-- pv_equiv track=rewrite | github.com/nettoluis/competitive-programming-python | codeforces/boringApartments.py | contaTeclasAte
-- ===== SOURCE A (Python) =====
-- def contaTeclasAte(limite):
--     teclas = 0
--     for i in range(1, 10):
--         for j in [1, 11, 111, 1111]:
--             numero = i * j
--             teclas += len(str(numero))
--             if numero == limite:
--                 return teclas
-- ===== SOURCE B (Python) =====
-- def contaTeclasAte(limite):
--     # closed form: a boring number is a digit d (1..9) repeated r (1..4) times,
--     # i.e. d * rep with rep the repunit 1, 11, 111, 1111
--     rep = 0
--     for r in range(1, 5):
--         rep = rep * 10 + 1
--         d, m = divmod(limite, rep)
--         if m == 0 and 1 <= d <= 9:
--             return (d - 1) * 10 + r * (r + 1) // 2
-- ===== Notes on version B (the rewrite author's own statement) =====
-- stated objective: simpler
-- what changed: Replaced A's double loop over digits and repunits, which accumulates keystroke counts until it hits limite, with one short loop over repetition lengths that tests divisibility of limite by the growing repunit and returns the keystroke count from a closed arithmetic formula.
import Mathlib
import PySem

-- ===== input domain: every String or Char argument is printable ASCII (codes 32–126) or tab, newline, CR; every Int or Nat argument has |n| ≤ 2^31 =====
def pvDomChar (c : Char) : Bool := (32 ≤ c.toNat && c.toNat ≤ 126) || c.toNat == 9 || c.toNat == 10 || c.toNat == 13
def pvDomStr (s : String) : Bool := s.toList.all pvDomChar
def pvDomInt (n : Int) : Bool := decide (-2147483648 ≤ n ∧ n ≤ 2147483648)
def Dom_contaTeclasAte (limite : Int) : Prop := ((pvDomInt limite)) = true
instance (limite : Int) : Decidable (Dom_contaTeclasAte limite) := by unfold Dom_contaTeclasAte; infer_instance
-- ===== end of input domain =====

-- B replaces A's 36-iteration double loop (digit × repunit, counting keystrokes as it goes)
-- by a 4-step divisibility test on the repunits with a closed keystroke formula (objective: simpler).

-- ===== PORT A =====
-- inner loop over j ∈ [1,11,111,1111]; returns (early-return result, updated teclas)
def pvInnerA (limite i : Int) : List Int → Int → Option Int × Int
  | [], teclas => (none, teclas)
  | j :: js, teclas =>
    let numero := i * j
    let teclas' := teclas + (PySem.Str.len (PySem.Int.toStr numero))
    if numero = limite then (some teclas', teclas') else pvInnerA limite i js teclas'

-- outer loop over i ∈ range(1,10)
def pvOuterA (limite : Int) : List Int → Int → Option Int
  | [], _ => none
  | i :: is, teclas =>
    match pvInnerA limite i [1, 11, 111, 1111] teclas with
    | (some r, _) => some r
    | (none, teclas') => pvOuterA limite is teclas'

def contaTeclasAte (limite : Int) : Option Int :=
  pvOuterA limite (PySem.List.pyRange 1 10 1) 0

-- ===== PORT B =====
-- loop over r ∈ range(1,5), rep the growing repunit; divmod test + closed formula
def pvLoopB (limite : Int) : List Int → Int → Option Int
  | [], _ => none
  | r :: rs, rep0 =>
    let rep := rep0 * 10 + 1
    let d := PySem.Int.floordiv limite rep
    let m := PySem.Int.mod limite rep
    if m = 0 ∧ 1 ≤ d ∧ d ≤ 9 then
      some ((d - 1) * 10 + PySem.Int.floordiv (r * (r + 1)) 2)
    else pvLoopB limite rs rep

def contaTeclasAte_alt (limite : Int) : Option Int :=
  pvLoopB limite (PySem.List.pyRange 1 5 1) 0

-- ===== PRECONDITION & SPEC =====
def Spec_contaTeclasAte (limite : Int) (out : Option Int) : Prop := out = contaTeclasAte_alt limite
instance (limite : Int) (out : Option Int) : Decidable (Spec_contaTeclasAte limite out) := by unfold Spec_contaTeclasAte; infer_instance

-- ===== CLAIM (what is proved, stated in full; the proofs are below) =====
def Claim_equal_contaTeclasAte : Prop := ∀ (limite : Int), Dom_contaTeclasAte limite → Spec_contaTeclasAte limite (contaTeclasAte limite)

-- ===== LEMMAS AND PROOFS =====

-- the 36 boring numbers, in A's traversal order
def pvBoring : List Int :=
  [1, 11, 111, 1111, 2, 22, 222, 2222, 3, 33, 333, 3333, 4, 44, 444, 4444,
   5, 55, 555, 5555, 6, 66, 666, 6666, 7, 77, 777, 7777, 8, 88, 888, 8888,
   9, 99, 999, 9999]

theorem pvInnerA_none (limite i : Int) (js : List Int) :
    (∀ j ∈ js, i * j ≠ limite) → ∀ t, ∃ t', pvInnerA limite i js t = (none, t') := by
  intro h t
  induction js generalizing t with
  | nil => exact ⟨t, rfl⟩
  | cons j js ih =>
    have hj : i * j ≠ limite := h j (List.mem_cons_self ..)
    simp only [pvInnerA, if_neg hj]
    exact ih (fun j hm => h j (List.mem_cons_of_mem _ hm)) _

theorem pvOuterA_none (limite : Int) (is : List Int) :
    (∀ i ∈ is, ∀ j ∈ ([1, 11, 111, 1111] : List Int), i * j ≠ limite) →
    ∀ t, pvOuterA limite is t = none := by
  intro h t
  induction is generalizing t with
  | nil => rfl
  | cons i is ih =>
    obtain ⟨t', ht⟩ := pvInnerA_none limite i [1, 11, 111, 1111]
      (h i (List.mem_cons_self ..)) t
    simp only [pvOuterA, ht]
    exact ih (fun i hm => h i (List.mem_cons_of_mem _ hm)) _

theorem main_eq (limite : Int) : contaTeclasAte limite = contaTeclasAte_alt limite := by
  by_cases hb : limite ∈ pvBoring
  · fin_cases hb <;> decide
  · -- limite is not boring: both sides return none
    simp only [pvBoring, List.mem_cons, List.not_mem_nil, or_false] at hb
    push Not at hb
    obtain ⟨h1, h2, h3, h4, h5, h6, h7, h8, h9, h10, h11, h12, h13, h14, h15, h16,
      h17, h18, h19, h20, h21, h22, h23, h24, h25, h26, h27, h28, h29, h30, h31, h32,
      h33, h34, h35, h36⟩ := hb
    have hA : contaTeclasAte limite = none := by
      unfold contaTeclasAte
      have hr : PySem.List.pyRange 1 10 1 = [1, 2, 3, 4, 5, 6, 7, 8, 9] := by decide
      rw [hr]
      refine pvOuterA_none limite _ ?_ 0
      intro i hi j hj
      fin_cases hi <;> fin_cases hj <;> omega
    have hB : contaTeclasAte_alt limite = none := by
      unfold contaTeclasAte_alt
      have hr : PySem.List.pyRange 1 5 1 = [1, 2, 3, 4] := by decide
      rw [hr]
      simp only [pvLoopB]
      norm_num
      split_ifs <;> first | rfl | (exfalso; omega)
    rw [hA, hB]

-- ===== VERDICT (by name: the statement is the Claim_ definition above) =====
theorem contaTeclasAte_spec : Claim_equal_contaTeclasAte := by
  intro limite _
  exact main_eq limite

What is being asked → The lines above, starting at the one with "numero = i * j" and ending at the one with "import PySem", are the only ones to return, exactly as written.

Response to this task →
--             numero = i * j
--             teclas += len(str(numero))
--             if numero == limite:
--                 return teclas
-- ===== SOURCE B (Python) =====
-- def contaTeclasAte(limite):
--     # closed form: a boring number is a digit d (1..9) repeated r (1..4) times,
--     # i.e. d * rep with rep the repunit 1, 11, 111, 1111
--     rep = 0
--     for r in range(1, 5):
--         rep = rep * 10 + 1
--         d, m = divmod(limite, rep)
--         if m == 0 and 1 <= d <= 9:
--             return (d - 1) * 10 + r * (r + 1) // 2
-- ===== Notes on version B (the rewrite author's own statement) =====
-- stated objective: simpler
-- what changed: Replaced A's double loop over digits and repunits, which accumulates keystroke counts until it hits limite, with one short loop over repetition lengths that tests divisibility of limite by the growing repunit and returns the keystroke count from a closed arithmetic formula.
import Mathlib
import PySem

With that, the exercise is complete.